Secondary Liability and Anonymity
The article also has some troubling remarks on secondary liability and anonymity:
If the legal rules change, and companies are held liable more often for what their users do, then the cost of anonymity would shift away from victims and toward the providers. In this world, providers will be more careful about identifying users. Perhaps online assertions of identity will be backed up with offline proof; providers will be more careful about providing potential scam artists in distant jurisdictions with the tools to practice their craft. All this would be expensive for service providers, but not as expensive as it is for injured parties today.

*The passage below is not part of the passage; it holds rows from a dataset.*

-- pv_equiv track=rewrite | github.com/tomipro/Info-Gral | Parcialito-2-Recuperatorio/IG.21.1C.GT.RPP2.T1.py | dosPares
-- ===== SOURCE A (Python) =====
-- def dosPares(num):
--     cont = 0
--     while num > 0:
--         x = num % 10
--         if x % 2 == 0 and x != 0:
--             cont += 1
--         num = num // 10
--     return True if cont >= 2 else False
-- ===== SOURCE B (Python) =====
-- def dosPares(num):
--     if num <= 0:
--         return False
--     return sum(c in "2468" for c in str(num)) >= 2
-- ===== Notes on version B (the rewrite author's own statement) =====
-- stated objective: idiomatic
-- what changed: B guards nonpositive input and counts the even nonzero digits by scanning the characters of the decimal string of num with a generator sum, instead of A's while-loop extracting digits arithmetically into a manual counter.
import Mathlib
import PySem

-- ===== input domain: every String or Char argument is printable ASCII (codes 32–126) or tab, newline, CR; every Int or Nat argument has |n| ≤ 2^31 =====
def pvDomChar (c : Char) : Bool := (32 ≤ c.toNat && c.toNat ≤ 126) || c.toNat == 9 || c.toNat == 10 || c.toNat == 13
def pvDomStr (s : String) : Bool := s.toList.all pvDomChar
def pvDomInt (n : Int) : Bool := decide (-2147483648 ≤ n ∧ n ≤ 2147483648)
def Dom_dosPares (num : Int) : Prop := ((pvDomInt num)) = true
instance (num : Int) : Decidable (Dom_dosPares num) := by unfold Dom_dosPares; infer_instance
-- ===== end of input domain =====

-- B counts even nonzero digits over the characters of the decimal string (guarding nonpositive input first)
-- instead of A's while-loop extracting digits arithmetically into a manual counter; same cost, more idiomatic.

-- ===== PORT A =====
-- the while-loop of A: state (num, cont); per step x = num % 10, bump cont on even nonzero x
def dosParesLoop (num cont : Int) : Int :=
  if h : num > 0 then
    let x := PySem.Int.mod num 10
    dosParesLoop (PySem.Int.floordiv num 10)
      (if PySem.Int.mod x 2 == 0 && !(x == 0) then cont + 1 else cont)
  else cont
termination_by num.toNat
decreasing_by
  rw [PySem.Int.floordiv_eq_ediv_of_pos (by norm_num)]
  omega

def dosPares (num : Int) : Bool :=
  if dosParesLoop num 0 ≥ 2 then true else false

-- ===== PORT B =====
def dosPares_alt (num : Int) : Bool :=
  if num ≤ 0 then false
  else decide (2 ≤ (PySem.Int.toStr num).toList.countP (fun c => ['2', '4', '6', '8'].contains c))

-- ===== PRECONDITION & SPEC =====
def Spec_dosPares (num : Int) (out : Bool) : Prop := out = dosPares_alt num
instance (num : Int) (out : Bool) : Decidable (Spec_dosPares num out) := by unfold Spec_dosPares; infer_instance

-- ===== CLAIM (what is proved, stated in full; the proofs are below) =====
def Claim_equal_dosPares : Prop := ∀ (num : Int), Dom_dosPares num → Spec_dosPares num (dosPares num)

-- ===== LEMMAS AND PROOFS =====

-- abstract digit count both sides reduce to
def digitCount (n : Nat) : Nat :=
  if h : n = 0 then 0
  else (if n % 10 ∈ [2, 4, 6, 8] then 1 else 0) + digitCount (n / 10)
termination_by n
decreasing_by omega

lemma cond_char (d : Nat) (hd : d < 10) :
    (['2', '4', '6', '8'].contains (Nat.digitChar d)) = decide (d ∈ [2, 4, 6, 8]) := by
  interval_cases d <;> decide

lemma cond_int (d : Nat) :
    ((PySem.Int.mod (d : Int) 2 == 0) && !((d : Int) == 0)) = decide (d % 2 = 0 ∧ d ≠ 0) := by
  rw [PySem.Int.mod_eq_emod_of_pos (by norm_num), Bool.eq_iff_iff]
  simp only [Bool.and_eq_true, beq_iff_eq, Bool.not_eq_true', beq_eq_false_iff_ne, ne_eq,
    decide_eq_true_eq]
  omega

lemma loop_eq (n : Nat) : ∀ cont : Int, dosParesLoop (n : Int) cont = cont + (digitCount n : Int) := by
  induction n using Nat.strong_induction_on with
  | _ n ih =>
    intro cont
    unfold dosParesLoop
    by_cases h0 : 0 < n
    · have hpos : (n : Int) > 0 := by exact_mod_cast h0
      have hmod : PySem.Int.mod (n : Int) 10 = ((n % 10 : Nat) : Int) := by
        exact_mod_cast PySem.Int.mod_natCast n 10
      have hdiv : PySem.Int.floordiv (n : Int) 10 = ((n / 10 : Nat) : Int) := by
        exact_mod_cast PySem.Int.floordiv_natCast n 10
      simp only [hpos, dif_pos, hmod, hdiv]
      rw [cond_int (n % 10), ih (n / 10) (Nat.div_lt_self h0 (by norm_num))]
      have hdc : digitCount n = (if n % 10 ∈ [2, 4, 6, 8] then 1 else 0) + digitCount (n / 10) := by
        conv_lhs => rw [digitCount]
        simp [h0.ne']
      rw [hdc]
      have hcond : (n % 10 % 2 = 0 ∧ n % 10 ≠ 0) ↔ n % 10 ∈ [2, 4, 6, 8] := by
        simp only [List.mem_cons, List.not_mem_nil, or_false]
        omega
      simp only [hcond]
      by_cases hmem : n % 10 ∈ [2, 4, 6, 8] <;> simp [hmem] <;> push_cast <;> omega
    · have hng : ¬ ((n : Int) > 0) := by omega
      simp only [hng, dif_neg, not_false_eq_true]
      have : n = 0 := by omega
      subst this
      rw [digitCount]
      simp

lemma core_count : ∀ (fuel n : Nat) (ds : List Char), n < fuel →
    (Nat.toDigitsCore 10 fuel n ds).countP (fun c => ['2', '4', '6', '8'].contains c)
      = (if n % 10 ∈ [2, 4, 6, 8] then 1 else 0) + digitCount (n / 10)
        + ds.countP (fun c => ['2', '4', '6', '8'].contains c) := by
  intro fuel
  induction fuel with
  | zero => intro n ds h; omega
  | succ f ihf =>
    intro n ds h
    rw [Nat.toDigitsCore]
    have hlt : n % 10 < 10 := Nat.mod_lt n (by norm_num)
    by_cases hq : n / 10 = 0
    · simp only [hq, if_pos]
      rw [List.countP_cons]
      rw [digitCount]
      simp only [hq]
      rw [cond_char (n % 10) hlt]
      by_cases hmem : n % 10 ∈ [2, 4, 6, 8] <;> simp [hmem] <;> omega
    · simp only [hq, if_neg, not_false_eq_true]
      have hql : n / 10 < f := by
        have h1 : n / 10 < n := Nat.div_lt_self (by omega) (by norm_num)
        omega
      rw [ihf (n / 10) _ hql, List.countP_cons, cond_char (n % 10) hlt]
      have hdc : digitCount (n / 10)
          = (if (n / 10) % 10 ∈ [2, 4, 6, 8] then 1 else 0) + digitCount (n / 10 / 10) := by
        rw [digitCount]; simp [hq]
      rw [hdc]
      by_cases hmem : n % 10 ∈ [2, 4, 6, 8] <;> simp [hmem] <;> omega

lemma alt_count (n : Nat) (h : 0 < n) :
    (PySem.Int.toStr (n : Int)).toList.countP (fun c => ['2', '4', '6', '8'].contains c) = digitCount n := by
  rw [PySem.Int.toList_toStr]
  have hneg : ¬ ((n : Int) < 0) := by omega
  simp only [PySem.Int.toChars, hneg, if_neg, not_false_eq_true, Int.toNat_natCast]
  rw [Nat.toDigits]
  rw [core_count (n + 1) n [] (by omega)]
  conv_rhs => rw [digitCount]
  simp [h.ne']

-- ===== VERDICT (by name: the statement is the Claim_ definition above) =====
theorem dosPares_spec : Claim_equal_dosPares := by
  intro num _
  unfold Spec_dosPares dosPares dosPares_alt
  by_cases h : num ≤ 0
  · have hng : ¬ (num > 0) := by omega
    rw [dosParesLoop]
    simp [hng, h]
  · have hnle : ¬ (num ≤ 0) := h
    have h : 0 < num := by omega
    obtain ⟨n, hn⟩ : ∃ n : Nat, num = (n : Int) := ⟨num.toNat, by omega⟩
    subst hn
    have hn0 : 0 < n := by exact_mod_cast h
    rw [loop_eq n 0, alt_count n hn0]
    simp only [hnle, if_neg, not_false_eq_true]
    by_cases h2 : 2 ≤ digitCount n
    · have hge : (0 : Int) + (digitCount n : Int) ≥ 2 := by omega
      simp [hge, h2]
    · have hge : ¬ ((0 : Int) + (digitCount n : Int) ≥ 2) := by omega
      simp [hge, h2]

I would like to see some empirical support for the last sentence’s comparison of expenses. It’s not self-evident to me. Further, if we are going to do a cost accounting, we also need to consider what socially beneficial activity is dissuaded by service provider authentication of identity.
The authors continue:
Secondary liability should not reach every company that plays any hand in assisting the online wrong-doer, of course. Before secondary liability attaches, the plaintiff must show that the defendant provided a crucial service, knew of the illegal activity, and had a right and a cost-justified ability to control the infringer's actions. This rule will in almost every case exclude electrical utilities, landlords, and others whose contributions to illegal activity are minuscule.
This argument is consistent with traditional tort principles (as well as Judge Kozinski’s dissent in Perfect 10 v. Visa regarding copyright liability). 47 USC 230’s immunity breaks these venerable principles. As I’ve noted before, bright judges imbued in the common law can have a tough time with Congress’ rejection of traditional tort principles (as well as the concomitant reduction in judicial discretion).
Meanwhile, I’m wondering about the qualifier in the last sentence (“in almost every case”). Unless specified in a statute, I can’t imagine *any* circumstances where it would be appropriate to hold people who make “minuscule contributions” responsible for third party torts—especially electrical utilities, who as regulated monopolies usually have no discretion about whether or not to provide power to their customers.
Although in general most Ninth Circuit Internet rulings have reached the right result, recent Ninth Circuit rulings have shown some hostility towards 47 USC 230 specifically and Internet defendants generally. I am concerned that the Ninth Circuit has become a dangerous circuit for Internet defendants, and this article does not dispel my fears. I think Internet defendants should carefully weigh the pros and cons before appealing a case to the Ninth Circuit. The wild card factor is high, and the likelihood of getting an incomprehensible legal standard is higher still.